What the task requires: Within the records below, how many lines hold the string "rintro"? State that number and nothing else.

Given data:
════

-- pv_equiv track=rewrite | github.com/Pavithrav2005/Password_Strength_Analyser | src/feature_extraction.py | _contains_dictionary_word
-- ===== SOURCE A (Python) =====
-- def _contains_dictionary_word(password):
--     """Check if password contains common dictionary words"""
--     common_words = [
--         'password', 'admin', 'user', 'login', 'welcome',
--         'hello', 'world', 'test', 'qwerty', 'abc',
--         'love', 'god', 'sex', 'secret', 'money'
--     ]
--
--     password_lower = password.lower()
--     for word in common_words:
--         if word in password_lower:
--             return True
--     return False
-- ===== SOURCE B (Python) =====
-- def _contains_dictionary_word(password):
--     """Check if password contains common dictionary words (position-major scan)."""
--     common_words = [
--         'password', 'admin', 'user', 'login', 'welcome',
--         'hello', 'world', 'test', 'qwerty', 'abc',
--         'love', 'god', 'sex', 'secret', 'money'
--     ]
--     pl = password.lower()
--     return any(pl.startswith(w, i) for i in range(len(pl)) for w in common_words)
-- ===== Notes on version B (the rewrite author's own statement) =====
-- stated objective: alternative
-- what changed: Replaces the word-major loop of full substring membership tests by a single position-major scan of the lowered password: at each index it tests via startswith whether any common word begins there.
import Mathlib
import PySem

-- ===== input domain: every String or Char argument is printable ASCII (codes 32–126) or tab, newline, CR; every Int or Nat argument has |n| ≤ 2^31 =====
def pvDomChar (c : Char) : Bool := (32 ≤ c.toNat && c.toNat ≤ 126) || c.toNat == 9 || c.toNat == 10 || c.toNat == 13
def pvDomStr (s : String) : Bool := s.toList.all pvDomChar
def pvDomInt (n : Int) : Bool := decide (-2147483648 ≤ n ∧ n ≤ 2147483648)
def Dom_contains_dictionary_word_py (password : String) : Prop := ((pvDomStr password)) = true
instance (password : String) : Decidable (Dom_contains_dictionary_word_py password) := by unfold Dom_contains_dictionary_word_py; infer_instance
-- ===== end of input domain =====

-- B replaces A's word-major loop of substring searches by a position-major scan of the
-- lowered password testing at each index whether any common word starts there (alternative,
-- same cost).

-- ===== PORT A =====
-- the common_words list of A, in order
def pvWordsA : List String :=
  ["password", "admin", "user", "login", "welcome",
   "hello", "world", "test", "qwerty", "abc",
   "love", "god", "sex", "secret", "money"]

-- A's loop: return True at the first word contained in password.lower(), else False
def pvLoopA (pl : String) : List String → Bool
  | [] => false
  | w :: ws => if PySem.Str.isIn w pl then true else pvLoopA pl ws

def contains_dictionary_word_py (password : String) : Bool :=
  pvLoopA (PySem.Str.lower password) pvWordsA

-- ===== PORT B =====
-- the same word list, as char lists
def pvWordsB : List (List Char) :=
  ["password".toList, "admin".toList, "user".toList, "login".toList, "welcome".toList,
   "hello".toList, "world".toList, "test".toList, "qwerty".toList, "abc".toList,
   "love".toList, "god".toList, "sex".toList, "secret".toList, "money".toList]

-- any(pl.startswith(w, i) ...): pl.startswith(w, i) for 0 ≤ i is startswith on (pl.drop i)
def contains_dictionary_word_py_alt (password : String) : Bool :=
  let pl := PySem.Chars.lower password.toList
  (List.range pl.length).any (fun i =>
    pvWordsB.any (fun w => PySem.Chars.startswith (pl.drop i) w))

-- ===== PRECONDITION & SPEC =====
def Spec_contains_dictionary_word_py (password : String) (out : Bool) : Prop := out = contains_dictionary_word_py_alt password
instance (password : String) (out : Bool) : Decidable (Spec_contains_dictionary_word_py password out) := by unfold Spec_contains_dictionary_word_py; infer_instance

-- ===== CLAIM (what is proved, stated in full; the proofs are below) =====
def Claim_equal_contains_dictionary_word_py : Prop := ∀ (password : String), Dom_contains_dictionary_word_py password → Spec_contains_dictionary_word_py password (contains_dictionary_word_py password)

-- ===== LEMMAS AND PROOFS =====

-- A's early-return loop is List.any of the substring test
theorem pvLoopA_eq_any (pl : String) (ws : List String) :
    pvLoopA pl ws = ws.any (fun w => PySem.Str.isIn w pl) := by
  induction ws with
  | nil => rfl
  | cons w ws ih => simp [pvLoopA, ih]

-- the two word lists line up
theorem pvWordsB_eq_map : pvWordsB = pvWordsA.map String.toList := rfl

-- every common word is nonempty
theorem pvWordsB_ne_nil : ∀ w ∈ pvWordsB, w ≠ [] := by
  intro w hw
  simp only [pvWordsB, List.mem_cons, List.not_mem_nil, or_false] at hw
  rcases hw with h|h|h|h|h|h|h|h|h|h|h|h|h|h|h <;> subst h <;> simp

-- position-major scan over L equals word-major substring search, for nonempty words
theorem pvScan_eq (L : List Char) (ws : List (List Char)) (hw : ∀ w ∈ ws, w ≠ []) :
    (List.range L.length).any (fun i =>
      ws.any (fun w => PySem.Chars.startswith (L.drop i) w)) =
    ws.any (fun w => PySem.Chars.isIn w L) := by
  apply Bool.eq_iff_iff.mpr
  simp only [List.any_eq_true, List.mem_range, PySem.Chars.startswith_iff]
  constructor
  · rintro ⟨i, _, w, hwmem, hpre⟩
    exact ⟨w, hwmem, (PySem.Chars.exists_prefix_drop_iff_isIn w L).mp ⟨i, hpre⟩⟩
  · rintro ⟨w, hwmem, hin⟩
    obtain ⟨j, hpre⟩ := (PySem.Chars.exists_prefix_drop_iff_isIn w L).mpr hin
    refine ⟨j, ?_, w, hwmem, hpre⟩
    by_contra hj
    have : L.drop j = [] := List.drop_eq_nil_of_le (by omega)
    rw [this] at hpre
    exact hw w hwmem (List.prefix_nil.mp hpre)

-- ===== VERDICT (by name: the statement is the Claim_ definition above) =====
theorem contains_dictionary_word_py_spec : Claim_equal_contains_dictionary_word_py := by
  intro password _
  unfold Spec_contains_dictionary_word_py contains_dictionary_word_py contains_dictionary_word_py_alt
  rw [pvLoopA_eq_any, pvScan_eq _ _ pvWordsB_ne_nil, pvWordsB_eq_map, List.any_map]
  simp [PySem.Str.isIn, PySem.Str.lower, Function.comp_def]
-- ---- storing a fresh tile preserves the invariants ----

theorem pv_store {u : List (List (List Int))} {dA : PySem.Dict (List Int) Int}
    {dB : PySem.Dict (List Int) (Int × Int × Int)} {Q : List (List Int)}
    (hG : pvGood u) (hA : pvInvA dA u) (hB : pvInvB dB u) (hQ : pvShape8 Q)
    (hnone : pvFlipSearchA dA Q pvFL = none) :
    pvGood (u ++ [Q]) ∧ pvInvA (dA.insert (pvKeyA Q) ((u.length : Nat) : Int)) (u ++ [Q]) ∧
      pvInvB (pvOrientInsertB Q ((u.length : Nat) : Int) dB) (u ++ [Q]) := by
  have hshape : ∀ t ∈ u, pvShape8 t := hG.1
  have hnot : ∀ t ∈ u, ∀ hv ∈ pvFL, t ≠ pvFlip hv.1 hv.2 Q := by
    intro t ht hv hvm
    rw [pvFlipSearchA_eq] at hnone
    rw [List.findSome?_eq_none_iff] at hnone
    have h1 := hnone hv hvm
    rw [Option.map_eq_none_iff, hA, pvKeyA_eq] at h1
    unfold pvLookA at h1
    rw [List.findSome?_eq_none_iff] at h1
    obtain ⟨p, hp, hpt⟩ := pv_mem_zip_of_mem ht
    have h2 := h1 p hp
    intro hcon
    rw [if_pos (by rw [hpt, hcon])] at h2
    exact absurd h2 (by simp)
  have hQnotin : Q ∉ u := by
    intro hmem
    exact hnot Q hmem (0, 0) (by simp [pvFL]) (by rw [pvFlip_zero])
  refine ⟨⟨?_, ?_, ?_⟩, ?_, ?_⟩
  · intro t ht
    rcases List.mem_append.mp ht with h | h
    · exact hshape t h
    · simp at h; subst h; exact hQ
  · rw [List.nodup_append]
    refine ⟨hG.2.1, List.nodup_singleton _, ?_⟩
    intro a ha b hb
    simp only [List.mem_singleton] at hb
    subst hb
    intro h
    exact hQnotin (h ▸ ha)
  · intro t ht t' ht' hne hv hvm
    rcases List.mem_append.mp ht with h | h <;> rcases List.mem_append.mp ht' with h' | h'
    · exact hG.2.2 t h t' h' hne hv hvm
    · simp at h'; subst h'
      intro hcon
      exact hnot t h hv hvm ((pvFlip_eq_comm _ _ _ _).mp hcon)
    · simp at h; subst h
      intro hcon
      exact hnot t' h' hv hvm hcon.symm
    · simp at h h'; subst h; subst h'; exact absurd rfl hne
  · intro key
    rw [pvKeyA_eq, PySem.Dict.get?_insert, pvLookA_append]
    by_cases hk : key = pvKeyB Q
    · rw [if_pos hk, hk, if_pos rfl]
      have : pvLookA u (pvKeyB Q) = none := by
        unfold pvLookA
        rw [List.findSome?_eq_none_iff]
        intro p hp
        rw [if_neg]
        intro h
        have h1 : (p.1 : List (List Int)) = Q :=
          (pvKeyB_eq_iff (hshape _ (pv_mem_of_zip hp)) hQ).mp h
        exact hnot p.1 (pv_mem_of_zip hp) (0, 0) (by simp [pvFL]) (by rw [pvFlip_zero]; exact h1)
      rw [this]
      rfl
    · rw [if_neg hk, if_neg (fun h => hk h.symm), hA, Option.or_none]
  · intro key
    rw [pvOrientInsertB_get?, hB, pvLookB_append]

-- ---- tile extraction: B's slices equal A's index grid under Pre_ ----

theorem pv_row_slice (row : List Int) (tx : Nat) (hb : tx * 8 + 8 ≤ row.length) :
    PySem.List.slice row (some ((tx * 8 : Nat) : Int)) (some ((tx * 8 + 8 : Nat) : Int))
      = (List.range 8).map (fun x => row.getD (tx * 8 + x) 0) := by
  rw [PySem.List.slice_natCast, show tx * 8 + 8 - tx * 8 = 8 by omega]
  apply List.ext_getElem
  · simp [List.length_take, List.length_drop]
    omega
  · intro x hx1 hx2
    have hx : x < 8 := by
      simp [List.length_take, List.length_drop] at hx1
      omega
    rw [List.getElem_take, List.getElem_drop, List.getElem_map, List.getElem_range,
      List.getD_eq_getElem row 0 (by omega)]

theorem pv_col_slice (pixels : List (List Int)) (ty : Nat) (hb : ty * 8 + 8 ≤ pixels.length) :
    PySem.List.slice pixels (some ((ty * 8 : Nat) : Int)) (some ((ty * 8 + 8 : Nat) : Int))
      = (List.range 8).map (fun y => pixels.getD (ty * 8 + y) []) := by
  rw [PySem.List.slice_natCast, show ty * 8 + 8 - ty * 8 = 8 by omega]
  apply List.ext_getElem
  · simp [List.length_take, List.length_drop]
    omega
  · intro y hy1 hy2
    have hy : y < 8 := by
      simp [List.length_take, List.length_drop] at hy1
      omega
    rw [List.getElem_take, List.getElem_drop, List.getElem_map, List.getElem_range,
      List.getD_eq_getElem pixels [] (by omega)]

theorem pv_tile_eq (pixels : List (List Int)) (hPre : Pre_dedupe_tiles_8x8 pixels)
    (ty tx : Nat) (hty : ty < pixels.length / 8) (htx : tx < (pixels.headD []).length / 8) :
    (pvTileOf pixels ty tx
      = (List.range 8).map (fun y => (List.range 8).map (fun x =>
          (pixels.getD (ty * 8 + y) []).getD (tx * 8 + x) 0))) ∧
    pvShape8 ((List.range 8).map (fun y => (List.range 8).map (fun x =>
          (pixels.getD (ty * 8 + y) []).getD (tx * 8 + x) 0))) := by
  have hdivmul : (pixels.length / 8) * 8 ≤ pixels.length := Nat.div_mul_le_self _ _
  have hrowlen : ty * 8 + 8 ≤ pixels.length := by
    have h2 : (ty + 1) * 8 ≤ (pixels.length / 8) * 8 := Nat.mul_le_mul_right _ hty
    omega
  have hrowbound : ∀ y : Nat, y < 8 → tx * 8 + 8 ≤ (pixels.getD (ty * 8 + y) []).length := by
    intro y hy
    have hidx2 : ty * 8 + y < pixels.length := by omega
    rw [List.getD_eq_getElem pixels [] hidx2]
    have hlt : ty * 8 + y < (pixels.take (8 * (pixels.length / 8))).length := by
      simp [List.length_take]
      omega
    have hmem : pixels[ty * 8 + y]'hidx2 ∈ pixels.take (8 * (pixels.length / 8)) := by
      have hgt := List.getElem_take (xs := pixels) (j := 8 * (pixels.length / 8))
        (i := ty * 8 + y) (h := hlt)
      rw [← hgt]
      exact List.getElem_mem hlt
    have hcols := (hPre.2 _ hmem).1
    have h4 : (tx + 1) * 8 ≤ ((pixels.headD []).length / 8) * 8 := Nat.mul_le_mul_right _ htx
    have h5 : ((pixels.headD []).length / 8) * 8 ≤ (pixels.headD []).length := Nat.div_mul_le_self _ _
    omega
  constructor
  · unfold pvTileOf
    rw [pv_col_slice pixels ty hrowlen, List.map_map]
    apply List.map_congr_left
    intro y hy
    simp only [Function.comp_apply]
    exact pv_row_slice _ tx (hrowbound y (List.mem_range.mp hy))
  · constructor
    · simp
    · intro r hr
      simp only [List.mem_map, List.mem_range] at hr
      obtain ⟨y, _, rfl⟩ := hr
      simp

-- ---- the fold-level equivalences (A's nested fold vs the nested B shape) ----

theorem pv_step (pixels : List (List Int)) (hPre : Pre_dedupe_tiles_8x8 pixels)
    (ty tx : Nat) (hty : ty < pixels.length / 8) (htx : tx < (pixels.headD []).length / 8)
    (prow : List (Int × Int × Int)) (u : List (List (List Int)))
    (dA : PySem.Dict (List Int) Int) (dB : PySem.Dict (List Int) (Int × Int × Int))
    (hG : pvGood u) (hA : pvInvA dA u) (hB : pvInvB dB u) :
    (pvStepA pixels ty (prow, u, dA) tx).1 = (pvStepB pixels ty (prow, u, dB) tx).1 ∧
    (pvStepA pixels ty (prow, u, dA) tx).2.1 = (pvStepB pixels ty (prow, u, dB) tx).2.1 ∧
    pvGood (pvStepA pixels ty (prow, u, dA) tx).2.1 ∧
    pvInvA (pvStepA pixels ty (prow, u, dA) tx).2.2 (pvStepA pixels ty (prow, u, dA) tx).2.1 ∧
    pvInvB (pvStepB pixels ty (prow, u, dB) tx).2.2 (pvStepA pixels ty (prow, u, dA) tx).2.1 := by
  obtain ⟨htile, hQ⟩ := pv_tile_eq pixels hPre ty tx hty htx
  unfold pvStepA pvStepB
  rw [htile]
  rw [show ([((0 : Int), (0 : Int)), (0, 1), (1, 0), (1, 1)] : List (Int × Int)) = pvFL from rfl]
  rw [pv_match_eq hG hA hB hQ]
  cases hm : dB.get? (pvKeyB ((List.range 8).map (fun y => (List.range 8).map (fun x =>
      (pixels.getD (ty * 8 + y) []).getD (tx * 8 + x) 0)))) with
  | some m =>
    exact ⟨rfl, rfl, hG, hA, hB⟩
  | none =>
    have hnone : pvFlipSearchA dA ((List.range 8).map (fun y => (List.range 8).map (fun x =>
        (pixels.getD (ty * 8 + y) []).getD (tx * 8 + x) 0))) pvFL = none := by
      rw [pv_match_eq hG hA hB hQ, hm]
    obtain ⟨hG', hA', hB'⟩ := pv_store hG hA hB hQ hnone
    exact ⟨rfl, rfl, hG', hA', hB'⟩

════

Answer box: 2